TNPS understands that economic requirements, such as financial stability, play a large factor in all citizenship applications.
An ICA spokesman says: "Any person who wishes to apply for Singapore citizenship, including those who are stateless, would have to satisfy prevailing eligibility requirements. Each application is carefully assessed on its own merits.
"Stateless persons who are permanent residents can enjoy the same benefits as other PRs in Singapore."
ICA declined to comment on the specifics of Miss Yuvethra's case due to confidentiality reasons.
For stateless persons, finding a good job before getting citizenship is a chicken-and-egg problem, says Miss Yuvethra.
She mostly got part-time or contractual jobs. She had to quit a pre-school teaching job when she could not take on a position in a Vietnam school.
Without a passport, stateless persons need a Certificate of Identity and a long letter to the destination country's embassy for a visa.
"I felt like a burden to the company and it was very embarrassing. Emotionally, it broke me," she says.
"I had dreams and ambitions, too.
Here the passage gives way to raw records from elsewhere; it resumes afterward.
lemma pvLoop_eq (fuel : Nat) :
    ∀ (d0 d : PySem.Dict String (Int × String)) (visited : List String)
      (seen : PySem.Set Int) (cur : String)
      (uh ut rh rt : Option String) (nhf : Bool),
      pvChainOk fuel d0 cur visited = true →
      (∀ k, k ∉ visited → d.get? k = d0.get? k) →
      (∀ t, ut = some t → t ∈ visited ∧ t ≠ "") →
      (∀ t, rt = some t → t ∈ visited ∧ t ≠ "") →
      (∀ a, uh = some a → a ≠ "") →
      (∀ a, rh = some a → a ≠ "") →
      ((pvALoop fuel d seen uh ut rh rt nhf cur).2.1 =
          (match uh with
           | some _ => uh
           | none => (pvClassify fuel d0 seen cur).1.head?)) ∧
      ((pvALoop fuel d seen uh ut rh rt nhf cur).2.2.2.1 =
          (match rh with
           | some _ => rh
           | none => (pvClassify fuel d0 seen cur).2.head?)) ∧
      ((pvALoop fuel d seen uh ut rh rt nhf cur).2.2.2.2.2 =
          (nhf || (uh.isNone && !(pvClassify fuel d0 seen cur).1.isEmpty))) := by
  induction fuel with
  | zero =>
    intro d0 d visited seen cur uh ut rh rt nhf hchain hagree hut hrt huh hrh
    refine ⟨?_, ?_, ?_⟩ <;> cases uh <;> cases rh <;> simp [pvALoop, pvClassify]
  | succ fuel ih =>
    intro d0 d visited seen cur uh ut rh rt nhf hchain hagree hut hrt huh hrh
    by_cases hcur : cur = "-1"
    · refine ⟨?_, ?_, ?_⟩ <;> cases uh <;> cases rh <;> simp [pvALoop, pvClassify, hcur]
    · simp only [pvChainOk, Bool.or_eq_true, beq_iff_eq, hcur, false_or, Bool.and_eq_true,
        Bool.not_eq_true'] at hchain
      obtain ⟨⟨hne, hnvis⟩, hrest⟩ := hchain
      have hsplit : ∃ v nxt, d0.get? cur = some (v, nxt) ∧
          pvChainOk fuel d0 nxt (cur :: visited) = true := by
        revert hrest
        cases d0.get? cur with
        | none => intro h; simp at h
        | some p => intro h; exact ⟨p.1, p.2, rfl, by simpa using h⟩
      obtain ⟨v, nxt, hget0, hrest⟩ := hsplit
      have hcurnv : cur ∉ visited := by
        simpa using hnvis
      have hget : d.get? cur = some (v, nxt) := by rw [hagree cur hcurnv, hget0]
      have hne' : cur ≠ "" := by simpa using hne
      -- agreement for the extended visited set after a possible tail write
      have hagree' : ∀ (t : Option String), (∀ a, t = some a → a ∈ visited ∧ a ≠ "") →
          ∀ k, k ∉ cur :: visited →
            (pvTailWrite d t cur).get? k = d0.get? k := by
        intro t ht k hk
        simp only [List.mem_cons, not_or] at hk
        unfold pvTailWrite
        cases t with
        | none => exact hagree k hk.2
        | some a =>
          have hav := (ht a rfl).1
          have hane := (ht a rfl).2
          have hka : k ≠ a := fun h => hk.2 (h ▸ hav)
          have hf : pvFalsy (some a) = false := by simp [pvFalsy, hane]
          rw [hf]
          simp only [Bool.false_eq_true, if_false]
          unfold pvSetNext
          cases hda : d.get? a with
          | none => exact hagree k hk.2
          | some p =>
            exact (PySem.Dict.get?_insert_of_ne d (p.1, cur) hka).trans (hagree k hk.2)
      by_cases hseen : PySem.Set.contains seen (if v < 0 then -v else v) = false
      · -- unique branch
        have hf : pvFalsy uh = uh.isNone := pvFalsy_eq_isNone uh huh
        have hstep : pvALoop (fuel+1) d seen uh ut rh rt nhf cur =
            pvALoop fuel (pvTailWrite d ut cur)
              (PySem.Set.add seen (if v < 0 then -v else v))
              (if pvFalsy uh then some cur else uh) (some cur) rh rt
              (if pvFalsy uh then true else nhf) nxt := by
          have hmem : (if v < 0 then -v else v) ∉ seen := by simpa using hseen
          simp [pvALoop, hcur, hget, hmem]
        have hclass : pvClassify (fuel+1) d0 seen cur =
            (cur :: (pvClassify fuel d0 (PySem.Set.add seen (if v < 0 then -v else v)) nxt).1,
             (pvClassify fuel d0 (PySem.Set.add seen (if v < 0 then -v else v)) nxt).2) := by
          have hmem : (if v < 0 then -v else v) ∉ seen := by simpa using hseen
          simp [pvClassify, hcur, hget0, hmem]
        have hrec := ih d0 _ (cur :: visited)
            (PySem.Set.add seen (if v < 0 then -v else v)) nxt
            (if pvFalsy uh then some cur else uh) (some cur) rh rt
            (if pvFalsy uh then true else nhf) hrest
            (hagree' ut hut)
            (fun t h => by cases h; exact ⟨by simp, hne'⟩)
            (fun t h => ⟨List.mem_cons_of_mem _ (hrt t h).1, (hrt t h).2⟩)
            (fun a ha => by
              cases uh with
              | none => simp [pvFalsy] at ha; exact ha ▸ hne'
              | some b =>
                rw [hf] at ha
                simp at ha
                exact ha ▸ huh b rfl)
            hrh
        rw [hstep, hclass]
        refine ⟨?_, ?_, ?_⟩
        · rw [hrec.1]
          cases uh with
          | none => simp [pvFalsy]
          | some b => simp [pvFalsy, huh b rfl]
        · rw [hrec.2.1]
        · rw [hrec.2.2]
          cases uh with
          | none => simp [pvFalsy]
          | some b => simp [pvFalsy, huh b rfl]
      · -- removed branch
        simp only [Bool.not_eq_false] at hseen
        have hf : pvFalsy rh = rh.isNone := pvFalsy_eq_isNone rh hrh
        have hstep : pvALoop (fuel+1) d seen uh ut rh rt nhf cur =
            pvALoop fuel (pvTailWrite d rt cur)
              seen uh ut (if pvFalsy rh then some cur else rh) (some cur) nhf nxt := by
          have hmem : (if v < 0 then -v else v) ∈ seen := by simpa using hseen
          simp [pvALoop, hcur, hget, hmem]
        have hclass : pvClassify (fuel+1) d0 seen cur =
            ((pvClassify fuel d0 seen nxt).1,
             cur :: (pvClassify fuel d0 seen nxt).2) := by
          have hmem : (if v < 0 then -v else v) ∈ seen := by simpa using hseen
          simp [pvClassify, hcur, hget0, hmem]
        have hrec := ih d0 _ (cur :: visited) seen nxt
            uh ut (if pvFalsy rh then some cur else rh) (some cur) nhf hrest
            (hagree' rt hrt)
            (fun t h => ⟨List.mem_cons_of_mem _ (hut t h).1, (hut t h).2⟩)
            (fun t h => by cases h; exact ⟨by simp, hne'⟩)
            huh
            (fun a ha => by
              cases rh with
              | none => simp [pvFalsy] at ha; exact ha ▸ hne'
              | some b =>
                rw [hf] at ha
                simp at ha
                exact ha ▸ hrh b rfl)
        rw [hstep, hclass]
        refine ⟨?_, ?_, ?_⟩
        · rw [hrec.1]
        · rw [hrec.2.1]
          cases rh with
          | none => simp [pvFalsy]
          | some b => simp [pvFalsy, hrh b rfl]
        · rw [hrec.2.2]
I wanted to be an aid worker in overseas humanitarian missions but I cannot travel."
She found her first full-time job as a restaurant manager early last year, thanks to an employer who was willing to see past her status.
When she turned to her MP for help, she was told by one of the volunteers that her chances would be better if she married a Singaporean.
It reminded her of a fight she had with her ex-fiancé, a foreign national who was successful in his citizenship application and held a high-earning position here.
He had joked that Miss Yuvethra could become a Singaporean through their marriage. The idea infuriated her.
"How is it that someone who came here to work can be a Singaporean while I cannot?
"Why must I marry for citizenship?"
Her last resort was to appeal to the Prime Minister's Office through Facebook, which did not work out.
"I have never thought I had to stoop to that," says Miss Yuvethra.
"I feel like an alien in my own homeland."